Purpose: It has been reported that the accumulation of amyloid β1-42 (Aβ1-42) in human lenses can cause some forms of lens opacification. However, the factors leading to changes in the accumulation of Aβ in the lens remain obscure. In this study, we investigate the effect of hyperglycemia on Aβ1-42 accumulation in lenses.
Methods: Otsuka Long-Evans Tokushima Fatty (OLETF) rats and the human lens epithelial cell line SRA 01/04 (HLE cells) were used. The expression of mRNA was determined using a quantitative real-time RT-PCR method; Aβ1-42 levels were analyzed by an ELISA method.

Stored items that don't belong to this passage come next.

-- pv_equiv track=rewrite | github.com/ibbles/LearningUncrustify | src/gui_diff_application.py | split_chunks_at_equal_lines
-- ===== SOURCE A (Python) =====
-- def split_chunks_at_equal_lines(opcodes, a, b):
--     result = []
--     for tag, i1, i2, j1, j2 in opcodes:
--         if tag in ("replace", "delete", "insert"):
--             ai, bi = i1, j1
--             while ai < i2 or bi < j2:
--                 # Check if both lines exist and are equal and non-empty
--                 if ai < i2 and bi < j2 and a[ai] == b[bi] and a[ai].strip() != "":
--                     # Emit previous chunk if any
--                     if ai > i1 or bi > j1:
--                         result.append((tag, i1, ai, j1, bi))
--                     # Emit equal chunk for this line
--                     result.append(("equal", ai, ai+1, bi, bi+1))
--                     ai += 1
--                     bi += 1
--                     i1 = ai
--                     j1 = bi
--                 else:
--                     if tag != "delete" and bi < j2:
--                         bi += 1
--                     if tag != "insert" and ai < i2:
--                         ai += 1
--             # Emit any trailing chunk that didn't end with an equal
--             if (tag == "replace" and (i1 != i2 or j1 != j2)) or \
--                (tag == "delete" and i1 != i2) or \
--                (tag == "insert" and j1 != j2):
--                 result.append((tag, i1, i2, j1, j2))
--         else:
--             result.append((tag, i1, i2, j1, j2))
--     return result
-- ===== SOURCE B (Python) =====
-- def split_chunks_at_equal_lines(opcodes, a, b):
--     # Table-then-stitch: only 'replace' blocks can split; compute matching diagonal
--     # offsets first, then stitch chunks between them. delete/insert pass through
--     # (dropped when their own range is empty), other tags pass through unchanged.
--     result = []
--     for tag, i1, i2, j1, j2 in opcodes:
--         if tag == "replace":
--             n = min(i2 - i1, j2 - j1)
--             splits = [k for k in range(n)
--                       if a[i1 + k] == b[j1 + k] and a[i1 + k].strip() != ""]
--             pi, pj = i1, j1
--             for k in splits:
--                 if pi < i1 + k:
--                     result.append(("replace", pi, i1 + k, pj, j1 + k))
--                 result.append(("equal", i1 + k, i1 + k + 1, j1 + k, j1 + k + 1))
--                 pi, pj = i1 + k + 1, j1 + k + 1
--             if pi != i2 or pj != j2:
--                 result.append(("replace", pi, i2, pj, j2))
--         elif tag == "delete":
--             if i1 != i2:
--                 result.append((tag, i1, i2, j1, j2))
--         elif tag == "insert":
--             if j1 != j2:
--                 result.append((tag, i1, i2, j1, j2))
--         else:
--             result.append((tag, i1, i2, j1, j2))
--     return result
-- ===== Notes on version B (the rewrite author's own statement) =====
-- stated objective: simpler
-- what changed: Only 'replace' opcodes are scanned: B first tabulates the matching non-blank diagonal offsets of a replace block with a comprehension and then stitches the output chunks between consecutive split points in a second pass, while delete/insert blocks pass through untouched (dropped when their own range is empty), replacing A's interleaved three-tag two-pointer state machine.
import Mathlib
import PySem

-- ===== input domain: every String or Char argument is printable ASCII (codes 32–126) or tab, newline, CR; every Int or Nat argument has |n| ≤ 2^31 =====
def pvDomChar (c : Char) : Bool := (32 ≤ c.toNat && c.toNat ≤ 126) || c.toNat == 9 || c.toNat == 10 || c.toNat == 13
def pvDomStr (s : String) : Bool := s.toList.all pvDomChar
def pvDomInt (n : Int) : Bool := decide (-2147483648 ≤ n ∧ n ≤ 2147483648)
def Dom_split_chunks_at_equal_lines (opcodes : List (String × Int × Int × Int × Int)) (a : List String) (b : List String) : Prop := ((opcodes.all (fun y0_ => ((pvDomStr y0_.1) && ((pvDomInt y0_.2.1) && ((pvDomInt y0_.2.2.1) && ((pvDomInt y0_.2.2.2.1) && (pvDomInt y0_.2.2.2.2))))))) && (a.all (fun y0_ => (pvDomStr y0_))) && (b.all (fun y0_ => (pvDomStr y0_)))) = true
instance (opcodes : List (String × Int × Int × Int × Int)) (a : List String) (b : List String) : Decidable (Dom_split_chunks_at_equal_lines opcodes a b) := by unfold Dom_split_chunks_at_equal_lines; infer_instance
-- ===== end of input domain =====

-- B replaces A's interleaved three-tag two-pointer state machine by: delete/insert/other
-- opcodes pass straight through, and each 'replace' block is handled in two passes —
-- tabulate the matching non-blank diagonal offsets, then stitch chunks between them.
-- Objective: simpler decomposition; same asymptotic cost.

-- ===== PORT A =====
-- the while-loop of A, with fuel (the loop can diverge on malformed delete/insert
-- opcodes; those inputs are outside Pre_, where the fuel is provably sufficient);
-- state: ai bi i1 j1 result; returns final (i1, j1, result)
def pvLoopA (tag : String) (i2 j2 : Int) (a b : List String) :
    Nat → Int → Int → Int → Int → List (String × Int × Int × Int × Int) →
    Int × Int × List (String × Int × Int × Int × Int)
  | 0, _, _, i1, j1, res => (i1, j1, res)
  | fuel+1, ai, bi, i1, j1, res =>
    if ai < i2 ∨ bi < j2 then
      if ai < i2 ∧ bi < j2 ∧ PySem.List.pyGet? a ai = PySem.List.pyGet? b bi ∧
          PySem.Str.strip ((PySem.List.pyGet? a ai).getD "") ≠ "" then
        let res1 := if ai > i1 ∨ bi > j1 then res ++ [(tag, i1, ai, j1, bi)] else res
        pvLoopA tag i2 j2 a b fuel (ai+1) (bi+1) (ai+1) (bi+1)
          (res1 ++ [("equal", ai, ai+1, bi, bi+1)])
      else
        let bi' := if tag ≠ "delete" ∧ bi < j2 then bi + 1 else bi
        let ai' := if tag ≠ "insert" ∧ ai < i2 then ai + 1 else ai
        pvLoopA tag i2 j2 a b fuel ai' bi' i1 j1 res
    else (i1, j1, res)

-- one iteration of A's 'for tag, i1, i2, j1, j2 in opcodes' body
def pvStepA (a b : List String) (res : List (String × Int × Int × Int × Int))
    (c : String × Int × Int × Int × Int) : List (String × Int × Int × Int × Int) :=
  match c with
  | (tag, i1, i2, j1, j2) =>
    if tag = "replace" ∨ tag = "delete" ∨ tag = "insert" then
      match pvLoopA tag i2 j2 a b ((i2 - i1).toNat + (j2 - j1).toNat + 1) i1 j1 i1 j1 res with
      | (i1', j1', res') =>
        if (tag = "replace" ∧ (i1' ≠ i2 ∨ j1' ≠ j2)) ∨ (tag = "delete" ∧ i1' ≠ i2) ∨
            (tag = "insert" ∧ j1' ≠ j2) then
          res' ++ [(tag, i1', i2, j1', j2)]
        else res'
    else res ++ [(tag, i1, i2, j1, j2)]

def split_chunks_at_equal_lines (opcodes : List (String × Int × Int × Int × Int)) (a : List String) (b : List String) : List (String × Int × Int × Int × Int) :=
  opcodes.foldl (pvStepA a b) []

-- ===== PORT B =====
-- Source B's 'for k in splits' stitching loop; state (pi, pj, result)
def pvStitchB (i1 j1 : Int) :
    List Int → Int → Int → List (String × Int × Int × Int × Int) →
    Int × Int × List (String × Int × Int × Int × Int)
  | [], pi, pj, res => (pi, pj, res)
  | k :: ks, pi, pj, res =>
    let res1 := if pi < i1 + k then res ++ [("replace", pi, i1 + k, pj, j1 + k)] else res
    pvStitchB i1 j1 ks (i1 + k + 1) (j1 + k + 1)
      (res1 ++ [("equal", i1 + k, i1 + k + 1, j1 + k, j1 + k + 1)])

-- one iteration of Source B's for-loop body
def pvStepB (a b : List String) (res : List (String × Int × Int × Int × Int))
    (c : String × Int × Int × Int × Int) : List (String × Int × Int × Int × Int) :=
  match c with
  | (tag, i1, i2, j1, j2) =>
    if tag = "replace" then
      let splits := (PySem.List.pyRange 0 (min (i2 - i1) (j2 - j1)) 1).filter (fun k =>
        decide (PySem.List.pyGet? a (i1 + k) = PySem.List.pyGet? b (j1 + k)) &&
        decide (PySem.Str.strip ((PySem.List.pyGet? a (i1 + k)).getD "") ≠ ""))
      match pvStitchB i1 j1 splits i1 j1 res with
      | (pi, pj, res') =>
        if pi ≠ i2 ∨ pj ≠ j2 then res' ++ [("replace", pi, i2, pj, j2)] else res'
    else if tag = "delete" then
      if i1 ≠ i2 then res ++ [(tag, i1, i2, j1, j2)] else res
    else if tag = "insert" then
      if j1 ≠ j2 then res ++ [(tag, i1, i2, j1, j2)] else res
    else res ++ [(tag, i1, i2, j1, j2)]

def split_chunks_at_equal_lines_alt (opcodes : List (String × Int × Int × Int × Int)) (a : List String) (b : List String) : List (String × Int × Int × Int × Int) :=
  opcodes.foldl (pvStepB a b) []

-- ===== PRECONDITION & SPEC =====
-- Pre_ restricts to well-formed difflib-style opcodes: a 'replace' span only touches
-- in-range (possibly negative, Python-wraparound) indices — outside that Python raises
-- IndexError — and 'delete' spans have no unconsumed b-range (j2 ≤ j1) and 'insert'
-- spans no unconsumed a-range (i2 ≤ i1): on malformed delete/insert spans A usually
-- loops forever, and where it does return (lockstep-equal lines) its value is an
-- accident of the pointer dance.
def Pre_split_chunks_at_equal_lines (opcodes : List (String × Int × Int × Int × Int)) (a : List String) (b : List String) : Prop :=
  ∀ c ∈ opcodes,
    (c.1 = "replace" →
      (0 < min (c.2.2.1 - c.2.1) (c.2.2.2.2 - c.2.2.2.1) →
        -(a.length : Int) ≤ c.2.1 ∧
        c.2.1 + min (c.2.2.1 - c.2.1) (c.2.2.2.2 - c.2.2.2.1) ≤ (a.length : Int) ∧
        -(b.length : Int) ≤ c.2.2.2.1 ∧
        c.2.2.2.1 + min (c.2.2.1 - c.2.1) (c.2.2.2.2 - c.2.2.2.1) ≤ (b.length : Int))) ∧
    (c.1 = "delete" → c.2.2.2.2 ≤ c.2.2.2.1) ∧
    (c.1 = "insert" → c.2.2.1 ≤ c.2.1)
instance (opcodes : List (String × Int × Int × Int × Int)) (a : List String) (b : List String) : Decidable (Pre_split_chunks_at_equal_lines opcodes a b) := by unfold Pre_split_chunks_at_equal_lines; infer_instance

def pvWitness_split_chunks_at_equal_lines : (List (String × Int × Int × Int × Int)) × List String × List String :=
  ([("replace", 0, 3, 0, 3), ("delete", 3, 4, 3, 3), ("equal", 4, 5, 3, 4)],
   ["x", "y", "z", "w", "s"], ["x", "q", "z", "s"])

def Spec_split_chunks_at_equal_lines (opcodes : List (String × Int × Int × Int × Int)) (a : List String) (b : List String) (out : List (String × Int × Int × Int × Int)) : Prop := out = split_chunks_at_equal_lines_alt opcodes a b
instance (opcodes : List (String × Int × Int × Int × Int)) (a : List String) (b : List String) (out : List (String × Int × Int × Int × Int)) : Decidable (Spec_split_chunks_at_equal_lines opcodes a b out) := by unfold Spec_split_chunks_at_equal_lines; infer_instance

-- ===== CLAIM (what is proved, stated in full; the proofs are below) =====
def Claim_equal_split_chunks_at_equal_lines : Prop := ∀ (opcodes : List (String × Int × Int × Int × Int)) (a : List String) (b : List String), Dom_split_chunks_at_equal_lines opcodes a b → Pre_split_chunks_at_equal_lines opcodes a b → Spec_split_chunks_at_equal_lines opcodes a b (split_chunks_at_equal_lines opcodes a b)

-- ===== LEMMAS AND PROOFS =====

-- once one side of a 'replace' span is exhausted, the loop only drains the other
-- side and changes none of i1, j1, result
theorem pvLoopA_replace_tail (i2 j2 : Int) (a b : List String) :
    ∀ (fuel : Nat) (ai bi i1 j1 : Int) (res : List (String × Int × Int × Int × Int)),
      ¬ (ai < i2 ∧ bi < j2) →
      (i2 - ai).toNat + (j2 - bi).toNat + 1 ≤ fuel →
      pvLoopA "replace" i2 j2 a b fuel ai bi i1 j1 res = (i1, j1, res) := by
  intro fuel
  induction fuel with
  | zero => intro ai bi i1 j1 res _ hf; omega
  | succ fuel ih =>
    intro ai bi i1 j1 res h hf
    by_cases hc : ai < i2 ∨ bi < j2
    · simp only [pvLoopA, if_pos hc]
      rw [if_neg (fun hcon => h ⟨hcon.1, hcon.2.1⟩)]
      by_cases hbi : bi < j2
      · have hai : ¬ ai < i2 := fun hai => h ⟨hai, hbi⟩
        rw [if_neg (fun hcon => hai hcon.2), if_pos ⟨by decide, hbi⟩]
        exact ih ai (bi + 1) i1 j1 res (fun hcon => hai hcon.1) (by omega)
      · have hai : ai < i2 := by rcases hc with h' | h' <;> omega
        rw [if_pos ⟨by decide, hai⟩, if_neg (fun hcon => hbi hcon.2)]
        exact ih (ai + 1) bi i1 j1 res (fun hcon => hbi hcon.2) (by omega)
    · simp only [pvLoopA, if_neg hc]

Results: Otsuka Long-Evans Tokushima Fatty rats at more than 20 weeks of age develop diabetes mellitus with hyperglycemia. Additionally, the levels of the mRNAs for Aβ1-42, amyloid precursor proteins (APP), β-(BACE1), and·γ-secretase (PS) rise in the lenses of OLETF rats with age; high Aβ1-42 levels are observed in the lens capsule-epithelium and cortex. The enhanced expression of the genes for APP, BACE1, and PS in the lenses of OLETF rats is prevented by food restriction (25 g/d/rat). When the effect of glucose levels on the production of Aβ1-42 was investigated in the human lens epithelial cell line SRA 01/04 (HLE cells), the mRNA levels for APP, BACE1, and PS, as well as Aβ1-42 protein levels, were significantly higher under high glucose conditions (20 mM) than under normal glucose conditions (5.6 mM).
Conclusions: High glucose leads to the increased expression of genes related to Aβ production, resulting in the accumulation of Aβ in the lens.